10 semanas: sexagem e chá revelação!!!

A pressão de todos para sabermos logo o sexo do bebê se intensificou. Familiares que querem comprar presentes, amigos curiosos e até mesmo nas redes sociais essa é a pergunta que eu mais recebo por dia: “você já sabe o sexo?”. Eu estava super tranquila em relação a isso e tenho a sensação de que ainda aguentaria esperar mais muitas semanas até ter essa informação. Confesso que até gosto de manter a expectativa. Mas o pai começou a querer saber e decidimos fazer o exame de sexagem fetal no laboratório Sabin (eu poderia ter feito desde a oitava semana). E aí veio o outro dilema: fazer ou não um chá revelação?

Sempre achei que abrir um envelope e descobrir assim o sexo do meu filho era algo um pouco desprovido de emoção, e ao mesmo tempo achava exagero (talvez até um pouco brega) fazer um evento em cima disso. Mas já começando a entender o famoso ditado de que maternidade é um eterno cuspir pra cima – ou pagar a língua – decidi fazer para poucas pessoas e acabou sendo super bacana. Descobrir junto das pessoas queridas que estão vibrando com você independente do resultado tem realmente um gostinho especial. Faria tudo de novo!! Foi tudo decidido e organizado SUPER de última hora, fechei todos os fornecedores (bolo, docinhos, decoração, comida, bebida, aluguel de mesas, etc) em 3 dias e tive um trabalho extra por ter decidido fazer um chá revelação que fugisse do tradicional rosa e azul. Não queria reforçar o estereótipo de gênero que garante a exclusividade da cor azul para meninos e rosa para meninas, então optei pelas cores verde e lilás, e o tema de passarinhos para representar o feminino e o masculino. Infelizmente, os fornecedores de materiais (por exemplo: balão com confetes coloridos, aquela fumacinha, etc) não possuem um leque maior de opções de cores, e isso me deu um pequeno trabalho extra para providenciar. No dia do chá, absolutamente ninguém sabia o sexo do bebê, apenas a empresa que fez o meu bolo (Doux brigaderia – maravilhoso!!) e a moça que encheu os balões (eu passei minha senha do Sabin para ambas). As apostas eram quase unânimes: seria uma menininha! Amigos, familiares, meu companheiro, enquete do meu instagram…todos pensavam que seria uma menina. Eu confesso que não tinha palpites. Essa história de que a mãe “sente” qual é o sexo para mim não funcionou (até pq eu já acompanhei muitas pacientes que achavam uma coisa e não era, então nem criei essa expectativa). Mas a vida inteira me vi mãe de menina. Sou uma mulher que trabalha e cuida de outras mulheres justamente em seus aspectos mais femininos (fertilidade, gestação, parto e maternidade). Sou apaixonada por esse universo e já tinha até um nome para a minha filha.

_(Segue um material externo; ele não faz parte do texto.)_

-- pv_equiv track=rewrite | github.com/karlsoro/transcribems | src/core/logging.py | _mask_file_path
-- ===== SOURCE A (Python) =====
-- def _mask_file_path(file_path: str) -> str:
--     """Mask sensitive parts of file paths."""
--     if "/home/" in file_path or "/Users/" in file_path:
--         parts = file_path.split("/")
--         masked_parts = []
--         for part in parts:
--             if part in ["home", "Users"] or part.startswith("user"):
--                 masked_parts.append("***")
--             else:
--                 masked_parts.append(part)
--         return "/".join(masked_parts)
--     return file_path
-- ===== SOURCE B (Python) =====
-- def _seg(part: str) -> str:
--     return "***" if part in ("home", "Users") or part.startswith("user") else part
--
--
-- def _masked(s: str) -> str:
--     i = s.find("/")
--     if i < 0:
--         return _seg(s)
--     return _seg(s[:i]) + "/" + _masked(s[i + 1:])
--
--
-- def _mask_file_path(file_path: str) -> str:
--     if "/home/" in file_path or "/Users/" in file_path:
--         return _masked(file_path)
--     return file_path
-- ===== Notes on version B (the rewrite author's own statement) =====
-- stated objective: alternative
-- what changed: Replaces split-into-list / append-loop / join with a direct recursion that finds the first slash separator and emits the masked segment plus a recursive call on the rest, never materialising the parts list.
import Mathlib
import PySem

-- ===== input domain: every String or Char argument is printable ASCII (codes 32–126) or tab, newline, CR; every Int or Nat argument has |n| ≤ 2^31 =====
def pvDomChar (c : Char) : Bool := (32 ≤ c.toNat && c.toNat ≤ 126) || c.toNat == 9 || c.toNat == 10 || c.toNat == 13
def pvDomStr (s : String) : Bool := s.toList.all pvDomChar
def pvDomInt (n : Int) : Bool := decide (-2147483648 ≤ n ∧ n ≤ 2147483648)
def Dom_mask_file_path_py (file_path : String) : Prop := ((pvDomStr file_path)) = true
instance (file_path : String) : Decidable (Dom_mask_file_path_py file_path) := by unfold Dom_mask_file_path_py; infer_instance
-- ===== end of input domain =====

-- B masks the same segments as A but by direct recursion on the first slash separator instead of split / append-loop / join (objective: alternative).

-- ===== PORT A =====
def mask_file_path_py (file_path : String) : String :=
  if PySem.Chars.isIn "/home/".toList file_path.toList || PySem.Chars.isIn "/Users/".toList file_path.toList then
    let parts := PySem.Chars.splitOn file_path.toList "/".toList
    let masked_parts := parts.foldl (fun acc part =>
      acc ++ [if (["home".toList, "Users".toList].contains part || PySem.Chars.startswith part "user".toList) then "***".toList else part]) []
    String.ofList (PySem.Chars.join "/".toList masked_parts)
  else file_path

-- ===== PORT B =====
-- helper _seg of Source B
def pvSeg (part : List Char) : List Char :=
  if (["home".toList, "Users".toList].contains part || PySem.Chars.startswith part "user".toList) then "***".toList else part

-- termination fact for pvMasked (cited in decreasing_by)
theorem pvMasked_dec (s : List Char) (h : ¬ PySem.Chars.find s "/".toList < 0) :
    (PySem.List.slice s (some (PySem.Chars.find s "/".toList + 1)) none).length < s.length := by
  have h0 : 0 ≤ PySem.Chars.find s "/".toList := by omega
  obtain ⟨hpre, -⟩ := PySem.Chars.find_spec h0
  obtain ⟨t, ht⟩ := hpre
  have hk : (PySem.Chars.find s "/".toList).toNat < s.length := by
    have h2 := congrArg List.length ht
    rw [List.length_append, List.length_drop] at h2
    have h3 : ("/".toList).length = 1 := rfl
    omega
  rw [PySem.List.slice_from s (by omega : (0:Int) ≤ PySem.Chars.find s "/".toList + 1)]
  rw [List.length_drop]
  omega

-- helper _masked of Source B
def pvMasked (s : List Char) : List Char :=
  let i := PySem.Chars.find s "/".toList
  if _h : i < 0 then pvSeg s
  else pvSeg (PySem.List.slice s none (some i)) ++ "/".toList ++ pvMasked (PySem.List.slice s (some (i + 1)) none)
termination_by s.length
decreasing_by exact pvMasked_dec s _h

def mask_file_path_py_alt (file_path : String) : String :=
  if PySem.Chars.isIn "/home/".toList file_path.toList || PySem.Chars.isIn "/Users/".toList file_path.toList then
    String.ofList (pvMasked file_path.toList)
  else file_path

-- ===== PRECONDITION & SPEC =====
def Spec_mask_file_path_py (file_path : String) (out : String) : Prop := out = mask_file_path_py_alt file_path
instance (file_path : String) (out : String) : Decidable (Spec_mask_file_path_py file_path out) := by unfold Spec_mask_file_path_py; infer_instance

-- ===== CLAIM (what is proved, stated in full; the proofs are below) =====
def Claim_equal_mask_file_path_py : Prop := ∀ (file_path : String), Dom_mask_file_path_py file_path → Spec_mask_file_path_py file_path (mask_file_path_py file_path)

-- ===== LEMMAS AND PROOFS =====

-- clean structural form of CPython's str.split for the one-char slash separator
def pvSplitAux : List Char → List Char → List (List Char)
  | [], cur => [cur.reverse]
  | c :: rest, cur => if c = '/' then cur.reverse :: pvSplitAux rest [] else pvSplitAux rest (c :: cur)

theorem pv_go_spec : ∀ (fuel : Nat) (l cur : List Char) (acc : List (List Char)), l.length < fuel →
    PySem.Chars.splitOn.go ['/'] fuel l cur acc = acc.reverse ++ pvSplitAux l cur := by
  intro fuel
  induction fuel with
  | zero => intro l cur acc h; omega
  | succ n ih =>
    intro l cur acc h
    cases l with
    | nil => simp [PySem.Chars.splitOn.go, pvSplitAux]
    | cons c rest =>
      by_cases hc : c = '/'
      · subst hc
        rw [show PySem.Chars.splitOn.go ['/'] (n+1) ('/' :: rest) cur acc
              = PySem.Chars.splitOn.go ['/'] n (List.drop 1 ('/' :: rest)) [] (cur.reverse :: acc) by
            simp [PySem.Chars.splitOn.go, List.isPrefixOf]]
        rw [show List.drop 1 ('/' :: rest) = rest from rfl]
        rw [ih _ _ _ (by simpa using Nat.lt_of_succ_lt_succ h)]
        simp [pvSplitAux]
      · rw [show PySem.Chars.splitOn.go ['/'] (n+1) (c :: rest) cur acc
              = PySem.Chars.splitOn.go ['/'] n rest (c :: cur) acc by
            simp [PySem.Chars.splitOn.go, List.isPrefixOf, show ¬ '/' = c from fun h => hc h.symm]]
        rw [ih _ _ _ (by simpa using Nat.lt_of_succ_lt_succ h)]
        simp [pvSplitAux, hc]

theorem pv_splitOn_eq (s : List Char) : PySem.Chars.splitOn s ['/'] = pvSplitAux s [] := by
  rw [PySem.Chars.splitOn, pv_go_spec (s.length + 1) s [] [] (by omega)]
  simp

theorem pv_splitAux_no_slash : ∀ (l cur : List Char), '/' ∉ l → pvSplitAux l cur = [cur.reverse ++ l] := by
  intro l
  induction l with
  | nil => intro cur _; simp [pvSplitAux]
  | cons c rest ih =>
    intro cur h
    have hc : c ≠ '/' := fun hh => h (by simp [hh])
    simp [pvSplitAux, hc, ih (c :: cur) (fun hm => h (by simp [hm]))]

theorem pv_splitAux_append : ∀ (l : List Char) (t cur : List Char), '/' ∉ l →
    pvSplitAux (l ++ '/' :: t) cur = (cur.reverse ++ l) :: pvSplitAux t [] := by
  intro l
  induction l with
  | nil => intro t cur _; simp [pvSplitAux]
  | cons c rest ih =>
    intro t cur h
    have hc : c ≠ '/' := fun hh => h (by simp [hh])
    simp [pvSplitAux, hc, ih t (c :: cur) (fun hm => h (by simp [hm]))]

theorem pv_splitAux_ne_nil : ∀ (l cur : List Char), pvSplitAux l cur ≠ [] := by
  intro l
  induction l with
  | nil => intro cur; simp [pvSplitAux]
  | cons c rest ih => intro cur; by_cases hc : c = '/' <;> simp [pvSplitAux, hc, ih]

theorem pv_join_cons (a y : List Char) (ys : List (List Char)) :
    PySem.Chars.join ['/'] (a :: y :: ys) = a ++ ['/'] ++ PySem.Chars.join ['/'] (y :: ys) := by
  simp [PySem.Chars.join, List.intercalate]

theorem pv_slash_infix_iff (s : List Char) : ['/'] <:+: s ↔ '/' ∈ s := by
  constructor
  · rintro ⟨p, q, rfl⟩; simp
  · intro hm
    obtain ⟨p, q, rfl⟩ := List.mem_iff_append.mp hm
    exact ⟨p, q, by simp⟩

theorem pv_masked_eq_aux : ∀ (n : Nat) (s : List Char), s.length < n →
    pvMasked s = PySem.Chars.join ['/'] ((pvSplitAux s []).map pvSeg) := by
  intro n
  induction n with
  | zero => intro s h; omega
  | succ n ih =>
    intro s hs
    rw [pvMasked]
    simp only [show ("/".toList : List Char) = ['/'] from rfl]
    by_cases hneg : PySem.Chars.find s ['/'] < 0
    · rw [dif_pos hneg]
      have hni : ¬ (['/'] : List Char) <:+: s := by
        refine (PySem.Chars.find_eq_neg_one_iff s ['/']).mp ?_
        have := PySem.Chars.neg_one_le_find s ['/']
        omega
      have hnm : '/' ∉ s := fun hm => hni ((pv_slash_infix_iff s).mpr hm)
      rw [pv_splitAux_no_slash s [] hnm]
      simp [PySem.Chars.join, List.intercalate]
    · rw [dif_neg hneg]
      have h0 : 0 ≤ PySem.Chars.find s ['/'] := by omega
      obtain ⟨hpre, hmin⟩ := PySem.Chars.find_spec h0
      set k := (PySem.Chars.find s ['/']).toNat with hk
      obtain ⟨t, ht⟩ := hpre
      have hkl : k < s.length := by
        have h2 := congrArg List.length ht
        rw [List.length_append, List.length_drop] at h2
        simp at h2
        omega
      have hdrop : s.drop k = '/' :: s.drop (k + 1) := by
        have h1 : s.drop (k + 1) = (s.drop k).drop 1 := by
          rw [List.drop_drop]
        rw [h1, ← ht]
        rfl
      have hsplit : s = s.take k ++ '/' :: s.drop (k + 1) := by
        conv_lhs => rw [← List.take_append_drop k s]
        rw [hdrop]
      have hno : '/' ∉ s.take k := by
        intro hm
        obtain ⟨j, hj, hje⟩ := List.getElem_of_mem hm
        have hjk : j < k := lt_of_lt_of_le hj (by simp)
        have hjl : j < s.length := lt_trans hjk hkl
        apply hmin j hjk
        refine ⟨s.drop (j + 1), ?_⟩
        rw [List.drop_eq_getElem_cons hjl]
        simp only [List.getElem_take] at hje
        simp [hje]
      have hrhs : pvSplitAux s [] = s.take k :: pvSplitAux (s.drop (k + 1)) [] := by
        conv_lhs => rw [hsplit]
        simpa using pv_splitAux_append (s.take k) (s.drop (k + 1)) [] hno
      obtain ⟨y, ys, hys⟩ := List.exists_cons_of_ne_nil (pv_splitAux_ne_nil (s.drop (k + 1)) [])
      have hih := ih (s.drop (k + 1)) (by rw [List.length_drop]; omega)
      rw [hrhs, hys, List.map_cons, List.map_cons, pv_join_cons]
      rw [PySem.List.slice_to s h0, PySem.List.slice_from s (by omega : (0:Int) ≤ PySem.Chars.find s ['/'] + 1)]
      have hi1 : (PySem.Chars.find s ['/'] + 1).toNat = k + 1 := by omega
      rw [hi1, ← hk, hih, hys, List.map_cons]

theorem pv_masked_eq (s : List Char) :
    pvMasked s = PySem.Chars.join ['/'] ((pvSplitAux s []).map pvSeg) :=
  pv_masked_eq_aux (s.length + 1) s (by omega)

-- ===== VERDICT (by name: the statement is the Claim_ definition above) =====
theorem mask_file_path_py_spec : Claim_equal_mask_file_path_py := by
  intro fp _
  unfold Spec_mask_file_path_py mask_file_path_py mask_file_path_py_alt
  by_cases hg : (PySem.Chars.isIn "/home/".toList fp.toList || PySem.Chars.isIn "/Users/".toList fp.toList) = true
  · rw [if_pos hg, if_pos hg]
    show String.ofList (PySem.Chars.join ['/']
        (List.foldl (fun acc part => acc ++ [pvSeg part]) [] (PySem.Chars.splitOn fp.toList ['/'])))
      = String.ofList (pvMasked fp.toList)
    rw [PySem.List.foldl_append_singleton_eq_map, List.nil_append, pv_splitOn_eq, ← pv_masked_eq]
  · rw [if_neg hg, if_neg hg]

Enfim, balão estourado, bolo cortado, e para a surpresa de todos temos um menininho a caminho!!! Surpresa, mas igual felicidade. A ficha caiu, já apertei o outro botãozinho e agora eu só torço para que, em tempos tão sombrios, eu posso estar apta para assumir a responsabilidade de criar um menino bem legal nessa sociedade machista em que ainda vivemos.